Q18. There are n sets of numbers each having only three positive integers with LCM equal to 1001 and HCF equal to 1. What is the value of n?

First, find the prime factorization of 1001: 1001 = 7 × 11 × 13. Let the three positive integers be a, b, and c. We are given that LCM(a, b, c) = 1001 and HCF(a, b, c) = 1. For LCM(a, b, c) = 7 × 11 × 13, each of the prime factors (7, 11, 13) must appear in at least one of the numbers a, b, or c, and their highest power in any of the numbers must be 1.

For HCF(a, b, c) = 1, no prime factor (7, 11, 13) can be common to all three numbers. Let's list some possible sets {a, b, c} that satisfy these conditions: 1. {7, 11, 13}: HCF(7, 11, 13) = 1, LCM(7, 11, 13) = 1001.

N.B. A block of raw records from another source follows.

-- pv_equiv track=rewrite | github.com/eternaljoyy/PracticeProblems | Code_Signal/ZigZagBookshelf.py | column_traverse
-- ===== SOURCE A (Python) =====
-- def column_traverse(matrix):
--     rows = len(matrix)
--     cols = len(matrix[0])
--     row = rows - 1 # rows = 2
--     col = cols - 1 # cols = 3
--     direction = -1  # Start going upwards
--     output = []
--
--     for _ in range(rows * cols): # 0
--         output.append(matrix[row][col]) # output: 12
--         # TODO: Implement logic to change direction and move left when hitting the top or bottom of the shelf
--
--         if direction == -1:
--             if row == 0:
--                 # change direction to going down
--                 direction = 1
--                 col -= 1 # col = 0
--             else:
--                 row -= 1 # row = 0
--         else:
--             if row == len(matrix) - 1:
--                 # change the direction to go back up
--                 direction = -1
--                 col -= 1
--             else:
--                 row += 1 # row
--     return output
-- ===== SOURCE B (Python) =====
-- def column_traverse(matrix):
--     rows = len(matrix)
--     cols = len(matrix[0])
--     output = []
--     for i in range(cols):
--         c = cols - 1 - i
--         rs = range(rows - 1, -1, -1) if i % 2 == 0 else range(rows)
--         for r in rs:
--             output.append(matrix[r][c])
--     return output
-- ===== Notes on version B (the rewrite author's own statement) =====
-- stated objective: simpler
-- what changed: Replaced A's single flat loop with a row/col/direction state machine by explicit nested loops: columns right-to-left, inner row order (bottom-up vs top-down) chosen by column parity.
import Mathlib
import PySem

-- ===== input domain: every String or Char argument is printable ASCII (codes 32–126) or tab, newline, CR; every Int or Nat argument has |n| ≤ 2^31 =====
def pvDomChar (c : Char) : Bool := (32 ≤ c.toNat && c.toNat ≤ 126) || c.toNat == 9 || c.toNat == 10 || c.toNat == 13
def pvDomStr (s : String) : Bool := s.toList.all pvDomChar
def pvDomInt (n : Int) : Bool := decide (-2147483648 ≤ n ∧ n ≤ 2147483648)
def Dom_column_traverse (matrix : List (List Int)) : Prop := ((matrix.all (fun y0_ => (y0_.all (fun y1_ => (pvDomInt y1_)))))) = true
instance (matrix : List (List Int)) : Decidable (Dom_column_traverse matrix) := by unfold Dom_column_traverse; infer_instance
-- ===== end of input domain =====

-- B replaces A's flat loop + direction/row/col state machine by nested loops over
-- columns (right to left) whose inner row order is chosen by column parity; same cost.

-- ===== PORT A =====
-- read matrix[row][col]; inside Pre_ every such access is in range, so getD's default is never used
def pvCellA (matrix : List (List Int)) (row col : Int) : Int :=
  PySem.List.pyGetD (PySem.List.pyGetD matrix row []) col 0

-- the 'for _ in range(rows*cols)' loop of A, fuel = remaining iterations, state (row, col, direction, output)
def pvALoop (matrix : List (List Int)) : Nat → Int → Int → Int → List Int → List Int
  | 0, _, _, _, output => output
  | n + 1, row, col, dir, output =>
    let output := output ++ [pvCellA matrix row col]
    if dir = -1 then
      if row = 0 then pvALoop matrix n row (col - 1) 1 output
      else pvALoop matrix n (row - 1) col dir output
    else
      if row = (matrix.length : Int) - 1 then pvALoop matrix n row (col - 1) (-1) output
      else pvALoop matrix n (row + 1) col dir output

def column_traverse (matrix : List (List Int)) : List Int :=
  let rows := matrix.length
  let cols := (PySem.List.pyGetD matrix 0 []).length
  pvALoop matrix (rows * cols) ((rows : Int) - 1) ((cols : Int) - 1) (-1) []

-- ===== PORT B =====
def column_traverse_alt (matrix : List (List Int)) : List Int :=
  let rows := matrix.length
  let cols := (PySem.List.pyGetD matrix 0 []).length
  (List.range cols).foldl
    (fun output i =>
      let c : Int := (cols : Int) - 1 - Int.ofNat i
      let rs := if i % 2 = 0 then (List.range rows).reverse else List.range rows
      rs.foldl (fun output r => output ++ [pvCellA matrix (Int.ofNat r) c]) output)
    []

-- ===== PRECONDITION & SPEC =====
-- Pre_ excludes exactly the inputs where the Python A raises IndexError: the empty
-- matrix (matrix[0]) and ragged matrices with a row shorter than the first row.
def Pre_column_traverse (matrix : List (List Int)) : Prop :=
  matrix ≠ [] ∧ ∀ r ∈ matrix, (matrix.headD []).length ≤ r.length
instance (matrix : List (List Int)) : Decidable (Pre_column_traverse matrix) := by
  unfold Pre_column_traverse; infer_instance

def pvWitness_column_traverse : List (List Int) := [[1, 2, 3], [4, 5, 6]]

def Spec_column_traverse (matrix : List (List Int)) (out : List Int) : Prop := out = column_traverse_alt matrix
instance (matrix : List (List Int)) (out : List Int) : Decidable (Spec_column_traverse matrix out) := by unfold Spec_column_traverse; infer_instance

-- ===== CLAIM (what is proved, stated in full; the proofs are below) =====
def Claim_equal_column_traverse : Prop := ∀ (matrix : List (List Int)), Dom_column_traverse matrix → Pre_column_traverse matrix → Spec_column_traverse matrix (column_traverse matrix)

-- ===== LEMMAS AND PROOFS =====

-- the zigzag output, one column at a time: k columns remaining, current column c,
-- p = true means traverse this column bottom-up
def pvChunk (matrix : List (List Int)) : Nat → Int → Bool → List Int
  | 0, _, _ => []
  | k + 1, c, p =>
    ((if p then (List.range matrix.length).reverse else List.range matrix.length).map
      (fun r => pvCellA matrix (Int.ofNat r) c)) ++ pvChunk matrix k (c - 1) (!p)

-- one step of A's loop (definitional)
theorem pvALoop_step (matrix : List (List Int)) (n : Nat) (row col dir : Int) (output : List Int) :
    pvALoop matrix (n + 1) row col dir output =
      (if dir = -1 then
        if row = 0 then pvALoop matrix n row (col - 1) 1 (output ++ [pvCellA matrix row col])
        else pvALoop matrix n (row - 1) col dir (output ++ [pvCellA matrix row col])
      else
        if row = (matrix.length : Int) - 1 then
          pvALoop matrix n row (col - 1) (-1) (output ++ [pvCellA matrix row col])
        else pvALoop matrix n (row + 1) col dir (output ++ [pvCellA matrix row col])) := rfl

-- peeling the last element off a reversed range
theorem pvMapRangeRev (f : Nat → Int) (j : Nat) :
    (List.range (j + 1 + 1)).reverse.map f = f (j + 1) :: (List.range (j + 1)).reverse.map f := by
  rw [List.range_succ]; simp

-- peeling the first element off a shifted range
theorem pvMapRangeShift (f : Nat → Int) (j s : Nat) :
    (List.range (j + 1)).map (fun t => f (s + t)) =
      f s :: (List.range j).map (fun t => f ((s + 1) + t)) := by
  rw [List.range_succ_eq_map]
  simp only [List.map_cons, List.map_map, Nat.add_zero]
  refine congrArg _ (List.map_congr_left ?_)
  intro a _
  simp only [Function.comp_apply]
  congr 1
  omega

-- A's loop sweeping upwards from row j to row 0, then flipping
theorem pvALoop_up (matrix : List (List Int)) (j : Nat)
    (n : Nat) (c : Int) (acc : List Int) :
    pvALoop matrix (n + (j + 1)) (Int.ofNat j) c (-1) acc =
      pvALoop matrix n 0 (c - 1) 1
        (acc ++ (List.range (j + 1)).reverse.map (fun r => pvCellA matrix (Int.ofNat r) c)) := by
  induction j generalizing acc with
  | zero => simp [pvALoop]
  | succ j ih =>
    rw [show n + (j + 1 + 1) = (n + (j + 1)) + 1 from rfl, pvALoop_step]
    have hne : ¬ ((Int.ofNat (j + 1)) = 0) := by
      simp only [Int.ofNat_eq_natCast]; omega
    rw [if_pos rfl, if_neg hne,
      show (Int.ofNat (j + 1)) - 1 = Int.ofNat j by
        simp only [Int.ofNat_eq_natCast]; push_cast; ring, ih]
    rw [pvMapRangeRev (fun r => pvCellA matrix (Int.ofNat r) c) j]
    simp [List.append_assoc]

-- A's loop sweeping downwards from row s to the bottom row, then flipping
theorem pvALoop_down (matrix : List (List Int)) (j : Nat) :
    ∀ (s : Nat), s + j + 1 = matrix.length → ∀ (n : Nat) (c : Int) (acc : List Int),
    pvALoop matrix (n + (j + 1)) (Int.ofNat s) c 1 acc =
      pvALoop matrix n ((matrix.length : Int) - 1) (c - 1) (-1)
        (acc ++ (List.range (j + 1)).map (fun t => pvCellA matrix (Int.ofNat (s + t)) c)) := by
  induction j with
  | zero =>
    intro s hs n c acc
    have h1 : (Int.ofNat s) = (matrix.length : Int) - 1 := by
      simp only [Int.ofNat_eq_natCast]; omega
    rw [show n + (0 + 1) = n + 1 from rfl, pvALoop_step]
    rw [if_neg (by decide : ¬ ((1 : Int) = -1)), if_pos h1, h1]
    simp [← h1]
  | succ j ih =>
    intro s hs n c acc
    rw [show n + (j + 1 + 1) = (n + (j + 1)) + 1 from rfl, pvALoop_step]
    have hne : ¬ ((Int.ofNat s) = (matrix.length : Int) - 1) := by
      simp only [Int.ofNat_eq_natCast]; omega
    rw [if_neg (by decide : ¬ ((1 : Int) = -1)), if_neg hne,
      show (Int.ofNat s) + 1 = Int.ofNat (s + 1) by simp, ih (s + 1) (by omega)]
    rw [pvMapRangeShift (fun u => pvCellA matrix (Int.ofNat u) c) (j + 1) s]
    simp [List.append_assoc]

-- A's loop, column by column, equals the chunked zigzag
theorem pvALoop_chunk (matrix : List (List Int)) (hR : matrix.length ≠ 0) (k : Nat) :
    ∀ (c : Int) (p : Bool) (acc : List Int),
    pvALoop matrix (matrix.length * k)
      (if p then (matrix.length : Int) - 1 else 0) c (if p then -1 else 1) acc =
      acc ++ pvChunk matrix k c p := by
  induction k with
  | zero => intro c p acc; simp [pvALoop, pvChunk]
  | succ k ih =>
    intro c p acc
    have hmul : matrix.length * (k + 1) = matrix.length * k + ((matrix.length - 1) + 1) := by
      rw [show matrix.length - 1 + 1 = matrix.length from by omega, Nat.mul_succ]
    cases p with
    | true =>
      simp only [if_true]
      have hcast : ((matrix.length : Int) - 1) = Int.ofNat (matrix.length - 1) := by
        simp only [Int.ofNat_eq_natCast]; omega
      rw [hmul, hcast, pvALoop_up matrix (matrix.length - 1)]
      have := ih (c - 1) false
      simp only [Bool.false_eq_true, if_false] at this
      rw [this]
      rw [show matrix.length - 1 + 1 = matrix.length from by omega]
      simp [pvChunk]
    | false =>
      simp only [Bool.false_eq_true, if_false]
      rw [hmul, show ((0 : Int) = Int.ofNat 0) from rfl,
        pvALoop_down matrix (matrix.length - 1) 0 (by omega)]
      have := ih (c - 1) true
      simp only [if_true] at this
      rw [this]
      rw [show matrix.length - 1 + 1 = matrix.length from by omega]
      simp [pvChunk]

-- B's inner loop: appending one element at a time equals appending the mapped list
theorem pvFoldl_append (f : Nat → Int) (l : List Nat) :
    ∀ (acc : List Int), l.foldl (fun o r => o ++ [f r]) acc = acc ++ l.map f := by
  induction l with
  | nil => simp
  | cons x xs ih => intro acc; simp [List.foldl, ih]

-- B's outer loop, offset by the number of columns already emitted, equals the chunked zigzag
theorem pvBfold_chunk (matrix : List (List Int)) (C : Nat) (k : Nat) :
    ∀ (off : Nat) (acc : List Int),
    (List.range k).foldl
      (fun output i =>
        let c : Int := (C : Int) - 1 - ((off + i : Nat) : Int)
        let rs := if (off + i) % 2 = 0 then (List.range matrix.length).reverse
                  else List.range matrix.length
        rs.foldl (fun o r => o ++ [pvCellA matrix (Int.ofNat r) c]) output) acc =
      acc ++ pvChunk matrix k ((C : Int) - 1 - (off : Int)) (off % 2 = 0) := by
  induction k with
  | zero => intro off acc; simp [pvChunk]
  | succ k ih =>
    intro off acc
    rw [List.range_succ_eq_map, List.foldl_cons, List.foldl_map]
    simp only [Nat.add_zero]
    rw [pvFoldl_append]
    have hshift :
        (List.range k).foldl
          (fun output i =>
            let c : Int := (C : Int) - 1 - ((off + (i + 1) : Nat) : Int)
            let rs := if (off + (i + 1)) % 2 = 0 then (List.range matrix.length).reverse
                      else List.range matrix.length
            rs.foldl (fun o r => o ++ [pvCellA matrix (Int.ofNat r) c]) output)
          (acc ++ (if off % 2 = 0 then (List.range matrix.length).reverse
                   else List.range matrix.length).map
              (fun r => pvCellA matrix (Int.ofNat r) ((C : Int) - 1 - (off : Int)))) =
        (List.range k).foldl
          (fun output i =>
            let c : Int := (C : Int) - 1 - (((off + 1) + i : Nat) : Int)
            let rs := if ((off + 1) + i) % 2 = 0 then (List.range matrix.length).reverse
                      else List.range matrix.length
            rs.foldl (fun o r => o ++ [pvCellA matrix (Int.ofNat r) c]) output)
          (acc ++ (if off % 2 = 0 then (List.range matrix.length).reverse
                   else List.range matrix.length).map
              (fun r => pvCellA matrix (Int.ofNat r) ((C : Int) - 1 - (off : Int)))) := by
      apply PySem.List.foldl_congr_mem
      intro o i _
      have : off + (i + 1) = (off + 1) + i := by omega
      rw [this]
    rw [hshift, ih (off + 1)]
    have hparb : (decide ((off + 1) % 2 = 0)) = ! (decide (off % 2 = 0)) := by
      by_cases h : off % 2 = 0
      · simp [h]; omega
      · simp [h]; omega
    have hc : (C : Int) - 1 - ((off + 1 : Nat) : Int) = ((C : Int) - 1 - (off : Int)) - 1 := by
      push_cast; ring
    conv_rhs => rw [show (pvChunk matrix (k + 1) ((C : Int) - 1 - (off : Int)) (off % 2 = 0)) =
      ((if (decide (off % 2 = 0)) = true then (List.range matrix.length).reverse
        else List.range matrix.length).map
          (fun r => pvCellA matrix (Int.ofNat r) ((C : Int) - 1 - (off : Int)))) ++
        pvChunk matrix k (((C : Int) - 1 - (off : Int)) - 1) (! (decide (off % 2 = 0))) from rfl]
    rw [hc, hparb]
    simp [List.append_assoc]

-- ===== VERDICT (by name: the statement is the Claim_ definition above) =====
theorem column_traverse_spec : Claim_equal_column_traverse := by
  intro matrix _ hpre
  unfold Spec_column_traverse column_traverse column_traverse_alt
  have hR : matrix.length ≠ 0 := by
    intro h; exact hpre.1 (List.eq_nil_of_length_eq_zero h)
  set C := (PySem.List.pyGetD matrix 0 []).length with hC
  have hA := pvALoop_chunk matrix hR C ((C : Int) - 1) true []
  simp only [if_true] at hA
  have hB := pvBfold_chunk matrix C C 0 []
  simp only [Nat.zero_add, Nat.zero_mod, Int.natCast_zero, sub_zero, decide_true] at hB
  refine hA.trans ?_
  rw [← hB]
  apply PySem.List.foldl_congr_mem
  intro acc x _
  rfl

(1 set) 2. {1, 7, 143}: (143 = 11 × 13). HCF(1, 7, 143) = 1, LCM(1, 7, 143) = 1001. (1 set) 3. {1, 11, 91}: (91 = 7 × 13). HCF(1, 11, 91) = 1, LCM(1, 11, 91) = 1001. (1 set) 4. {1, 13, 77}: (77 = 7 × 11).

HCF(1, 13, 77) = 1, LCM(1, 13, 77) = 1001. (1 set) 5. {1, 1, 1001}: HCF(1, 1, 1001) = 1, LCM(1, 1, 1001) = 1001. (1 set) 6. {7, 11, 1001}: HCF(7, 11, 1001) = 1, LCM(7, 11, 1001) = 1001.

(1 set) 7. {7, 13, 1001}: HCF(7, 13, 1001) = 1, LCM(7, 13, 1001) = 1001. (1 set) 8. {11, 13, 1001}: HCF(11, 13, 1001) = 1, LCM(11, 13, 1001) = 1001. (1 set) 9. {1, 77, 1001}: HCF(1, 77, 1001) = 1, LCM(1, 77, 1001) = 1001.

(1 set) 10. {1, 91, 1001}: HCF(1, 91, 1001) = 1, LCM(1, 91, 1001) = 1001. (1 set) 11. {1, 143, 1001}: HCF(1, 143, 1001) = 1, LCM(1, 143, 1001) = 1001. (1 set) We have already found 11 distinct sets.

Since the options are 6, 7, 8, or More than 8, the answer is clearly 'More than 8'. This problem is quite challenging for UPSC CSAT, requiring careful enumeration or a more advanced combinatorial approach to ensure all valid sets are considered. It tests advanced concepts of LCM and HCF.